¿Quién les frenará?
Póngase en su lugar y trátele como le gustaría ser tratado a usted

Nos pasamos muchos años criticando la soberbia de los norteamericanos al rechazar sin contemplaciones a los espaldas mojadas mexicanos que pretendían alcanzar su paraíso. Consideramos una carnicería histórica las decenas de muertos que se produjeron al intentar atravesar el Muro de Berlín. Sin embargo, nosotros mismos somos insensibles ante los centenares de muertes que se han producido en el Estrecho tratando de arribar a las costas españolas. El que algunos días hayan llegado a morir más de una veintena de inmigrantes o el que en una noche tratasen de desembarcar nada menos que 445 (la famosa invasión musulmana de la Península se hizo con 7000) nos resulta tan incómoda de digerir que, simplemente, nos olvidamos de ella.
¿Pero alguien cree que realmente tiene solución por la vía de poner más vallas o más barreras legales? Cuando la gente que padece la guerra civil y la miseria de Sierra Leona ve por la televisión que existe un mundo de lujo y tranquilidad al otro lado del Estrecho, no sólo es imposible evitar que tome la decisión de marcharse, sino que además es irracional. Lo racional es irse. Incluso la lógica económica de nuestro sistema de vida está asentado en este principio, de forma que los mercados funcionan eficientemente cuando la mano de obra se desplaza allí donde hay más oferta o mejores condiciones.
El problema es que hemos creado una lógica sólo para nosotros, ante el temor de que si se ampliase a cuantos desean entrar en el mismo sistema, el reparto supusiese una merma general de las condiciones. Una convicción y que no se basa en una constatación, puesto que, por el momento, aquellos países que más mano de obra foránea han importado son, también, los que tienen economías más boyantes.
Después de que la caída del comunismo haya dejado a la economía de mercado sin rival teórico, no estaría de más avanzar en su desarrollo y análisis para adentrarse en los nuevos escenarios que produce la globalización. Con una formulación tan mecánica como la del mercado, en donde casi todo queda resuelto en función del punto donde se crucen oferta y demanda, cabe caer en la pereza mental, lo que probablemente está ocurriendo. Si queremos que el modelo sea perfectamente consistente, no cabe entender por qué se deben suprimir todo tipo de barreras al libre movimiento de mercancías pero no al de los trabajadores. Por qué nadie se atreve a asumir ese riesgo si la mano invisible del mercado se encargará, supuestamente, de ponerlo todo en su sitio. Lo contradictorio no es que se impida la entrada de nuevos trabajadores por el simple hecho de proceder de países menos avanzados, lo más sorprendente es la ausencia de respuestas doctrinales a esta invasión pacífica. Están por formular las teorías que permitan conocer, con cierta exactitud, cómo se comportaría nuestro modelo de economía de mercado si se abriese la puerta a una avalancha de trabajadores que, a su vez, no lo olvidemos, serían también nuevos consumidores.
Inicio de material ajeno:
theorem pv_bfold_cast (m v : Nat) : ∀ (l : List Nat) (acc : List Nat),
    (l.map (fun j : Nat => (j : Int))).foldl
      (fun results b => if PySem.Int.band ((m : Int) >>> b.toNat) 1 = 0 then
          results ++ results.map (fun r => PySem.Int.bor r ((1 : Int) <<< (b.toNat : Int)))
        else results)
      (acc.map (fun j : Nat => (j : Int)))
    = (l.foldl
        (fun rs b => if (m >>> b) &&& 1 = 0 then rs ++ rs.map (fun r => r ||| (1 <<< b)) else rs)
        acc).map (fun j : Nat => (j : Int)) := by
  intro l
  induction l with
  | nil => simp
  | cons a t ih =>
    intro acc
    simp only [List.map_cons, List.foldl_cons, Int.toNat_natCast]
    have hsh : ((m : Int) >>> ((a : Nat) : Int)) = ((m >>> a : Nat) : Int) := by simp
    have hcond : (PySem.Int.band ((m : Int) >>> ((a : Nat) : Int)) 1 = 0) ↔ ((m >>> a) &&& 1 = 0) := by
      rw [hsh, show (1 : Int) = ((1 : Nat) : Int) from rfl, PySem.Int.band_natCast]
      exact Nat.cast_eq_zero
    by_cases hc : (m >>> a) &&& 1 = 0
    · rw [if_pos (hcond.mpr hc), if_pos hc]
      rw [← ih (acc ++ acc.map (fun r => r ||| (1 <<< a)))]
      have hstate : (acc ++ acc.map (fun r => r ||| (1 <<< a))).map (fun j : Nat => (j : Int))
          = acc.map (fun j : Nat => (j : Int))
            ++ (acc.map (fun j : Nat => (j : Int))).map
                (fun r => PySem.Int.bor r ((1 : Int) <<< ((a : Nat) : Int))) := by
        rw [List.map_append]
        simp only [List.map_map]
        apply congrArg
        apply List.map_congr_left
        intro r _
        simp only [Function.comp]
        rw [pv_shl_cast a, PySem.Int.bor_natCast]
      rw [hstate]
    · rw [if_neg (fun hh => hc (hcond.mp hh)), if_neg hc, ih]

theorem pv_main (port_map : List (String × Int)) (bus_bits : Int) (comp_id : String) (direction : String) (idx : Int)
    (h : Pre_normalize_port_map_py port_map bus_bits comp_id direction idx) :
    normalize_port_map_py port_map bus_bits comp_id direction idx
      = normalize_port_map_py_alt port_map bus_bits comp_id direction idx := by
  obtain ⟨hb0, _hb16, hm0, hv0⟩ := h
  simp only [normalize_port_map_py, normalize_port_map_py_alt]
  set n : Nat := bus_bits.toNat with hn
  set m : Nat := (pvLookup port_map "mask").toNat with hm
  set v : Nat := (pvLookup port_map "value").toNat with hv
  have hmI : pvLookup port_map "mask" = (m : Int) := (Int.toNat_of_nonneg hm0).symm
  have hvI : pvLookup port_map "value" = (v : Int) := (Int.toNat_of_nonneg hv0).symm
  rw [hmI, hvI]
  -- the A-side range as a cast of List.range (2 ^ n)
  have hM : ((1 : Int) <<< n - 0).toNat = 2 ^ n := by
    rw [pv_shl_cast' n, Int.sub_zero, Int.toNat_natCast, Nat.shiftLeft_eq, one_mul]
  have hrangeA : PySem.List.pyRange 0 ((1 : Int) <<< n) 1
      = (List.range (2 ^ n)).map (fun j : Nat => (j : Int)) := by
    rw [PySem.List.pyRange_one, hM]
    simp
  rw [hrangeA]
  have hAnodup : ((List.range (2 ^ n)).map (fun j : Nat => (j : Int))).Nodup :=
    (List.nodup_range).map Nat.cast_injective
  rw [pv_foldl_set_add (fun x => PySem.Int.band x (↑m) = (↑v : Int)) _ _ hAnodup
    (fun x _ hx => by simp [PySem.Set.empty] at hx)]
  have hpred : ∀ p ∈ List.range (2 ^ n),
      ((fun x => decide (PySem.Int.band x (↑m) = (↑v : Int))) ∘ (fun j : Nat => (j : Int))) p
        = (p &&& m == v) := by
    intro p _
    simp only [Function.comp, PySem.Int.band_natCast, Nat.cast_inj]
    by_cases hpv : p &&& m = v <;> simp [hpv]
  rw [List.filter_map, List.filter_congr hpred]
  have hguard : (¬ PySem.Int.band (↑v) (↑m) = (↑v : Int) ∨ (1 : Int) <<< n ≤ ↑v)
      ↔ ¬ (v &&& m = v ∧ v < 2 ^ n) := by
    rw [PySem.Int.band_natCast, pv_shl_cast' n, Nat.shiftLeft_eq, one_mul]
    rw [not_and_or]
    constructor
    · rintro (hne | hle)
      · exact Or.inl (fun he => hne (by exact_mod_cast he))
      · exact Or.inr (by omega)
    · rintro (hne | hle)
      · exact Or.inl (fun he => hne (by exact_mod_cast he))
      · exact Or.inr (by exact_mod_cast by omega)
  by_cases hfeas : v &&& m = v ∧ v < 2 ^ n
  · rw [if_neg (fun hg => (hguard.mp hg) hfeas)]
    have hrangeB : PySem.List.pyRange 0 bus_bits 1 = (List.range n).map (fun j : Nat => (j : Int)) := by
      rw [PySem.List.pyRange_one, show (bus_bits - 0).toNat = n by omega]
      simp
    rw [hrangeB, show ([(↑v : Int)]) = ([v].map (fun j : Nat => (j : Int))) by simp]
    rw [pv_bfold_cast m v (List.range n) [v], pv_bfold m v n]
    rw [pv_set_ofList_nodup _ ((pv_gen_nodup n m v hfeas.1).map Nat.cast_injective)]
    rw [pv_filter_match n m v hfeas.1 hfeas.2]
    simp [PySem.Set.empty]
  · rw [if_pos (hguard.mpr hfeas)]
    rw [not_and_or] at hfeas
    have hnil : (List.range (2 ^ n)).filter (fun p => p &&& m == v) = [] := by
      apply List.filter_eq_nil_iff.mpr
      intro p hp
      have hplt : p < 2 ^ n := List.mem_range.mp hp
      rcases hfeas with hvm | hvn
      · intro hc
        have hc' : p &&& m = v := by simpa using hc
        apply hvm
        rw [← hc', Nat.and_assoc, Nat.and_self]
      · intro hc
        have hc' : p &&& m = v := by simpa using hc
        have : p &&& m ≤ p := Nat.and_le_left
        omega
    rw [hnil]
    simp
Esos son los retos prácticos que hay que resolver porque forman parte de una globalidad que no sólo es imparable, sino que hemos aceptado como un signo de modernidad y de progreso. Y resultaría de una imprevisión supina que descubriésemos ahora que nuestro concepto de globalidad se refiere únicamente a EE UU, Canadá, Europa y las economías pujantes de Extremo Oriente.
Globalidad es todo, para lo bueno y para lo malo y quienes están al otro lado del Estrecho están dispuestos a perder su vida con tal de entrar en el reparto. ¿Cuánto tiempo resistirán las verjas y las leyes excluyentes frente a semejante avalancha? El imperio romano consiguió contener a los pueblos germánicos a la puerta durante varios siglos antes de que estallasen las fronteras, pero entonces los que querían entrar no veían la televisión y no tenían un conciencia exacta de lo bien que se vivía en Roma. Ahora que lo saben perfectamente ¿quién les va a frenar?